Reputation: 67
In the example below, I have a function (meansd
) that returns the mean of a vector and optionally returns the standard deviation as well. When combining [.data.table
, the .
/list
syntax in j
and by
the ideal result that is long on by, but wide on metric (e.g. the mean and sd returned by the function) as shown in the dcast
result.
Is it possible to get the result of the dcast
call directly from a call to [.data.table
similar to a[, .(meansd(var1, T), meansd(var1, T)), by = bvar]
(and therefore skip the dcast step)? Or does the error from the last example (combining transpose and by) mean I'm out of luck?
library('data.table')
a = data.table(var1 = c(1,2,3,10,123,12,31,4,6,2), bvar = 1:2)
meansd = function(x, sd = TRUE){
if(!sd) return(mean(x))
return(list(mean = mean(x), sd = sd(x)))
}
#Presumable syntax:
a[, .(meansd(var1, T), meansd(var1, T)), by = bvar] #data are long on metric which is not ideal
#> bvar V1 V2
#> 1: 1 32.8 32.8
#> 2: 1 51.8575 51.8575
#> 3: 2 6 6
#> 4: 2 4.690416 4.690416
#What I was hoping the output would be (dcast call results):
ideal = a[, .(meansd(var1, T), meansd(var1, T)), by = bvar]

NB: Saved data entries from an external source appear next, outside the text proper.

-- the enumerate/count loop rewriting `meaning` cell by cell; the final ''.join(meaning)
def pvGoMeanA : Int → List Char → List (List Char)
  | _, [] => []
  | count, c :: rest =>
    if c = '$' ∧ PySem.Int.mod count 2 = 0 then "<math>{\\displaystyle ".toList :: pvGoMeanA (count+1) rest
    else if c = '$' then "}</math>".toList :: pvGoMeanA (count+1) rest
    else [c] :: pvGoMeanA count rest

def pvMeaningA (cs : List Char) : List Char := PySem.Chars.join [] (pvGoMeanA 0 cs)

-- one iteration of A's `for symbol in sorted(symbols, …)` body (cells = glossary[symbol] as char lists);
-- links[0] raises IndexError when links = [] and cells[1]/[4] raise when len < 5 — those inputs
-- are excluded by Pre_; headD/getD defaults stand in for the raising accesses there.
def pvLineA (cells : List (List Char)) : List Char :=
  let links := cells.foldl (fun acc cell =>
      if PySem.Chars.isIn "http://".toList cell || PySem.Chars.isIn "https://".toList cell
      then acc ++ [cell] else acc) ([] : List (List Char))
  let idLink := links.headD []
  let links2 := links.map (fun l => '[' :: (l ++ ' ' :: (l ++ [']'])))
  let meaning := pvMeaningA (cells.getD 1 [])
  let appearance := PySem.Chars.stripChars (cells.getD 4 []) ['$']
  "<span class=\"plainlinks\">[".toList ++ idLink ++ " <math>{\\displaystyle ".toList ++ appearance
    ++ "}</math>]</span> : ".toList ++ meaning ++ " : ".toList
    ++ PySem.Chars.join [' '] links2 ++ "<br />\n".toList

-- string.rstrip("\n"): drop the trailing run of '\n' (exact; PySem has no rstrip-with-chars)
def pvRstripNl (s : List Char) : List Char := (s.reverse.dropWhile (fun c => c = '\n')).reverse

-- remove_break's while loop; each iteration removes ≥ 6 characters, so fuel = |s|+1 suffices
def pvRemoveBreak : Nat → List Char → List Char
  | 0, s => s
  | fuel+1, s =>
    if PySem.Chars.endswith (pvRstripNl s) "<br />".toList then
      pvRemoveBreak fuel (PySem.List.slice (pvRstripNl s) none (some (-6)))
    else s

def generate_symbols_list (text : String) (glossary : List (String × List String)) : String :=
  let t := text.toList
  let d := PySem.Dict.ofList glossary          -- the Python argument is a dict
  let symbols := d.keys.foldl (fun acc kw =>
      match pvGoA t kw.toList (t.length + 2) 0 with
      | some j => acc ++ [(kw, j)]
      | none => acc) ([] : List (String × Int))
  let spanSpecial := pvSpecialA t (t.length + 2) 0 false []
  let spanText := (PySem.List.sorted symbols (fun p => p.2)).foldl
      (fun acc p => acc ++ pvLineA ((d.getD p.1 []).map String.toList)) spanSpecial
  String.ofList (pvRemoveBreak (spanText.length + 1) spanText)

-- ===== PORT B =====

-- Source B's inner probe: s = text[i:i+l]; if s in kwset and s not in end_at and the character
-- after the window is a valid boundary, record end_at[s] = i + len(s)
def pvProbeB (t : List Char) (kwset : List String) (i : Nat) (d : PySem.Dict String Int)
    (l : Nat) : PySem.Dict String Int :=
  -- text[i:i+l] with 0 ≤ i, 0 ≤ l is exactly (t.drop i).take l (Python slice truncates)
  if String.ofList ((t.drop i).take l) ∈ kwset
      ∧ d.contains (String.ofList ((t.drop i).take l)) = false then
    -- j = i + len(s); `j >= n or not text[j].isalpha()`
    if t.length ≤ i + ((t.drop i).take l).length
        ∨ PySem.Chars.isalpha (t.getD (i + ((t.drop i).take l).length) ' ') = false then
      d.insert (String.ofList ((t.drop i).take l))
        ((i + ((t.drop i).take l).length : Nat) : Int)
    else d
  else d

-- Source B's render_meaning: one pass with an `opening` flag, emitting chars/tokens directly
def pvMeaningB (opening : Bool) : List Char → List Char
  | [] => []
  | c :: rest =>
    if c = '$' then
      (if opening then "<math>{\\displaystyle ".toList else "}</math>".toList) ++ pvMeaningB (!opening) rest
    else c :: pvMeaningB opening rest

ideal[, metric := rep(c('mean', 'sd'),2)]
#ideally the output would look something like this, without the need for the dcast:
dcast(ideal,bvar~metric, value.var = c('V1','V2')) #names are nice, but unimportant
#> bvar V1_mean V1_sd V2_mean V2_sd
#> 1: 1 32.8 51.8575 32.8 51.8575
#> 2: 2 6 4.690416 6 4.690416
Some related things I've tried:
#some success when only operating on one column:
a[, .(meansd(var1, F))] #returned vector becomes a data.table per `.()` syntax
#> V1
#> 1: 19.4
a[, .(meansd(var1, T))] #why is this long? Is it possible to be wide? Why does the inclusion of `.()` change it?
#> V1
#> 1: 19.4
#> 2: 37.47651
a[, .(t(meansd(var1, T)))] #transpose works alright
#> mean sd
#> 1: 19.4 37.47651
a[, .(t(meansd(var1, T))), by = bvar] #by does not like a transpose
#> Error in `[.data.table`(a, , .(t(meansd(var1, T))), by = bvar): All items in j=list(...) should be atomic vectors or lists. If you are trying something like j=list(.SD,newcol=mean(colA)) then use := by group instead (much quicker), or cbind or merge afterwards.
Upvotes: 0
Views: 49
Reputation: 17715
If you concatenate your two calls to meansd
into a single vector and then transpose it, you'll get 4 separate columns.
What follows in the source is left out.